**WHAT THE EXERCISE ASKS:**
What do the lines say, reproduced word for word, from the first of the entries below through the line bearing "the effective quarter-turns"?

**EXERCISE MATERIALS:**
****************

-- pv_equiv track=rewrite | github.com/NoahDavison001/Noughts-and-crosses | updated_training.py | inverse_transform
-- ===== SOURCE A (Python) =====
-- def inverse_transform(move, transform):
--     x, y = move % 3, move // 3
--     rot, flip = transform
--     # inverse flip first
--     if flip == "lr":
--         x = 2 - x
--     elif flip == "ud":
--         y = 2 - y
--     # inverse rotation
--     for _ in range(rot):
--         x, y = 2 - y, x
--     return (y * 3) + x
-- ===== SOURCE B (Python) =====
-- def inverse_transform(move, transform):
--     rot, flip = transform
--     x = 2 - move % 3 if flip == "lr" else move % 3
--     y = 2 - move // 3 if flip == "ud" else move // 3
--     # closed-form inverse rotation: pick the orbit element for the effective quarter-turns
--     q = rot % 4 if rot > 0 else 0
--     x, y = ((x, y), (2 - y, x), (2 - x, 2 - y), (y, 2 - x))[q]
--     return y * 3 + x
-- ===== Notes on version B (the rewrite author's own statement) =====
-- stated objective: faster
-- what changed: Replaced the rot-iteration rotation loop by a closed-form selection of the rotated coordinates from rot % 4 (identity when rot <= 0), using that the quarter-turn map has order 4.
import Mathlib
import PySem

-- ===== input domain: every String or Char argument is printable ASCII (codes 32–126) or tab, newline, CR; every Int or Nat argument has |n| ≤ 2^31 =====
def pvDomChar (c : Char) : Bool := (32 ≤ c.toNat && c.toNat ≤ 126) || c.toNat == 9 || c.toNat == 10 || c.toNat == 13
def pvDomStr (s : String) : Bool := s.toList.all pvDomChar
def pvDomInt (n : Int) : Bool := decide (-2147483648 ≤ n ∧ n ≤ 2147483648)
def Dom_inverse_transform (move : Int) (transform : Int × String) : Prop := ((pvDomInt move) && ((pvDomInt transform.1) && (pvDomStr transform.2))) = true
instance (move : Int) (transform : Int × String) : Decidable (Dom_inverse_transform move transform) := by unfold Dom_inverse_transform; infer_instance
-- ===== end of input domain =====

-- B replaces A's rot-iteration rotation loop with a closed-form tuple selection keyed by rot % 4 (faster: O(1) vs O(rot)).

-- ===== PORT A =====
def inverse_transform (move : Int) (transform : Int × String) : Int :=
  let x := PySem.Int.mod move 3
  let y := PySem.Int.floordiv move 3
  let rot := transform.1
  let flip := transform.2
  -- inverse flip first
  let xy : Int × Int :=
    if flip = "lr" then (2 - x, y)
    else if flip = "ud" then (x, 2 - y)
    else (x, y)
  -- inverse rotation: for _ in range(rot): x, y = 2 - y, x
  let xy := (PySem.List.pyRange 0 rot 1).foldl (fun (p : Int × Int) _ => (2 - p.2, p.1)) xy
  (xy.2 * 3) + xy.1

-- ===== PORT B =====
def inverse_transform_alt (move : Int) (transform : Int × String) : Int :=
  let rot := transform.1
  let flip := transform.2
  let x : Int := if flip = "lr" then 2 - PySem.Int.mod move 3 else PySem.Int.mod move 3
  let y : Int := if flip = "ud" then 2 - PySem.Int.floordiv move 3 else PySem.Int.floordiv move 3
  -- closed-form inverse rotation: tuple indexing; q is always in [0,4), so pyGet? is some
  -- (the .getD default is never used; it only totalises the Lean lookup)
  let q : Int := if rot > 0 then PySem.Int.mod rot 4 else 0
  let xy : Int × Int :=
    (PySem.List.pyGet? [(x, y), (2 - y, x), (2 - x, 2 - y), (y, 2 - x)] q).getD (x, y)
  xy.2 * 3 + xy.1

-- ===== PRECONDITION & SPEC =====
def Spec_inverse_transform (move : Int) (transform : Int × String) (out : Int) : Prop := out = inverse_transform_alt move transform
instance (move : Int) (transform : Int × String) (out : Int) : Decidable (Spec_inverse_transform move transform out) := by unfold Spec_inverse_transform; infer_instance

-- ===== CLAIM (what is proved, stated in full; the proofs are below) =====
def Claim_equal_inverse_transform : Prop := ∀ (move : Int) (transform : Int × String), Dom_inverse_transform move transform → Spec_inverse_transform move transform (inverse_transform move transform)

-- ===== LEMMAS AND PROOFS =====

-- the quarter-turn step of A's loop
def pvStep (p : Int × Int) : Int × Int := (2 - p.2, p.1)

theorem pvStep_four (p : Int × Int) : pvStep^[4] p = p := by
  cases p with
  | mk x y => simp [pvStep, Function.iterate_succ_apply']

theorem pvStep_iterate_mod (n : Nat) (p : Int × Int) :
    pvStep^[n] p = pvStep^[n % 4] p := by
  have h4 : pvStep^[4] = id := funext pvStep_four
  conv_lhs => rw [← Nat.mod_add_div n 4]
  rw [Function.iterate_add_apply, Function.iterate_mul, h4,
    Function.iterate_id, id]

theorem pvFoldl_range (n : Nat) (p : Int × Int) :
    (List.range n).foldl (fun (q : Int × Int) (_ : Nat) => (2 - q.2, q.1)) p = pvStep^[n] p := by
  induction n with
  | zero => simp
  | succ k ih =>
      rw [List.range_succ, List.foldl_append, ih, Function.iterate_succ_apply']
      rfl

-- A's rotation loop equals B's tuple selection, for every rot and start pair
theorem pvLoop_closed (rot : Int) (p : Int × Int) :
    (PySem.List.pyRange 0 rot 1).foldl (fun (q : Int × Int) _ => (2 - q.2, q.1)) p
      = (PySem.List.pyGet?
          [p, (2 - p.2, p.1), (2 - p.1, 2 - p.2), (p.2, 2 - p.1)]
          (if rot > 0 then PySem.Int.mod rot 4 else 0)).getD p := by
  rw [PySem.List.pyRange_one]
  rw [List.foldl_map]
  rw [pvFoldl_range ((rot - 0).toNat) p, pvStep_iterate_mod]
  by_cases hrot : 0 < rot
  · have hm : PySem.Int.mod rot 4 = rot % 4 := PySem.Int.mod_eq_emod_of_pos (by omega)
    have hk : rot % 4 = ((rot.toNat % 4 : Nat) : Int) := by omega
    simp only [hrot, if_pos, hm]
    have h : rot.toNat % 4 = 0 ∨ rot.toNat % 4 = 1 ∨
        rot.toNat % 4 = 2 ∨ rot.toNat % 4 = 3 := by omega
    rcases h with h | h | h | h <;>
      simp [h, hk, pvStep, Function.iterate_succ_apply', PySem.List.pyGet?, PySem.List.pyIdx?]
  · have hz : rot.toNat = 0 := by omega
    simp [hz, hrot, PySem.List.pyGet?, PySem.List.pyIdx?]

-- A's flip pair equals B's two conditional coordinates ("lr" and "ud" are distinct)
theorem pvFlip_eq (flip : String) (x y : Int) :
    (if flip = "lr" then (2 - x, y)
     else if flip = "ud" then (x, 2 - y)
     else (x, y))
      = ((if flip = "lr" then 2 - x else x, if flip = "ud" then 2 - y else y) : Int × Int) := by
  split_ifs with h1 h2 <;> simp_all

-- ===== VERDICT (by name: the statement is the Claim_ definition above) =====
theorem inverse_transform_spec : Claim_equal_inverse_transform := by
  intro move transform _
  unfold Spec_inverse_transform inverse_transform inverse_transform_alt
  simp only [pvFlip_eq, pvLoop_closed]
-- pv_equiv track=rewrite | github.com/JulianVosseberg/code | snellab/interpret_feca_2_leca_duplication_trees.py | get_human_representing
-- ===== SOURCE A (Python) =====
-- def get_human_representing(seqs, human_seqs, human_represent, human_seq_info):
--     remaining_human_seqs = human_seqs[:]
--     repr_human = {}
--     for human in human_seqs:
--         if human in human_represent:
--             if human_represent[human] in seqs:
--                 if '_' in human:
--                     human_seq = human[:human.find('_')]
--                 else:
--                     human_seq = human
--                 repr_human[human] = human_seq_info[human_seq][0]
--                 remaining_human_seqs.remove(human)
--     return remaining_human_seqs, repr_human
-- ===== SOURCE B (Python) =====
-- def get_human_representing(seqs, human_seqs, human_represent, human_seq_info):
--     # staged passes: select, then index, then filter
--     seq_set = set(seqs)
--     selected = [h for h in human_seqs
--                 if h in human_represent and human_represent[h] in seq_set]
--     repr_human = {}
--     for h in selected:
--         i = h.find('_')
--         base = h[:i] if i != -1 else h
--         repr_human[h] = human_seq_info[base][0]
--     remaining_human_seqs = [h for h in human_seqs if h not in repr_human]
--     return remaining_human_seqs, repr_human
-- ===== Notes on version B (the rewrite author's own statement) =====
-- stated objective: simpler
-- what changed: Replaces A's single fused loop that mutates a copy of human_seqs with list.remove and carries two pieces of state by three staged passes: a selection filter against set(seqs), a dict-building loop over only the selected humans, and a final filter of human_seqs by absence from the finished dict.
import Mathlib
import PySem

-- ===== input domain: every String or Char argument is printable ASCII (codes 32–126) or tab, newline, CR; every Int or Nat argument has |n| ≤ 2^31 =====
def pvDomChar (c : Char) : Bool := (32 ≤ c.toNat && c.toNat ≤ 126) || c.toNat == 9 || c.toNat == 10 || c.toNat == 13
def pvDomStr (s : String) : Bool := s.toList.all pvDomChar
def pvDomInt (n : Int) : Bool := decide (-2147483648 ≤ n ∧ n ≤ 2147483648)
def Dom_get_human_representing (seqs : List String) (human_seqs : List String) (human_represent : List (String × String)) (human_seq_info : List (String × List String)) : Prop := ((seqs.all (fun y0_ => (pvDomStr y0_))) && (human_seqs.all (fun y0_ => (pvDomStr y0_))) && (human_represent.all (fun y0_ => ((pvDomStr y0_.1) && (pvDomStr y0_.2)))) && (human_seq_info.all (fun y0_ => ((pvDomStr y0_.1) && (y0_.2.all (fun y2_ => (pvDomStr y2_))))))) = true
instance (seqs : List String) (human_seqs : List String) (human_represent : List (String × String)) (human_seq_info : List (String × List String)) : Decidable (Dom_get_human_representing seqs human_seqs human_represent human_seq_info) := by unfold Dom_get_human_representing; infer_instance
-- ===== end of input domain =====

****************

**ANSWER BOX:**
-- pv_equiv track=rewrite | github.com/NoahDavison001/Noughts-and-crosses | updated_training.py | inverse_transform
-- ===== SOURCE A (Python) =====
-- def inverse_transform(move, transform):
--     x, y = move % 3, move // 3
--     rot, flip = transform
--     # inverse flip first
--     if flip == "lr":
--         x = 2 - x
--     elif flip == "ud":
--         y = 2 - y
--     # inverse rotation
--     for _ in range(rot):
--         x, y = 2 - y, x
--     return (y * 3) + x
-- ===== SOURCE B (Python) =====
-- def inverse_transform(move, transform):
--     rot, flip = transform
--     x = 2 - move % 3 if flip == "lr" else move % 3
--     y = 2 - move // 3 if flip == "ud" else move // 3
--     # closed-form inverse rotation: pick the orbit element for the effective quarter-turns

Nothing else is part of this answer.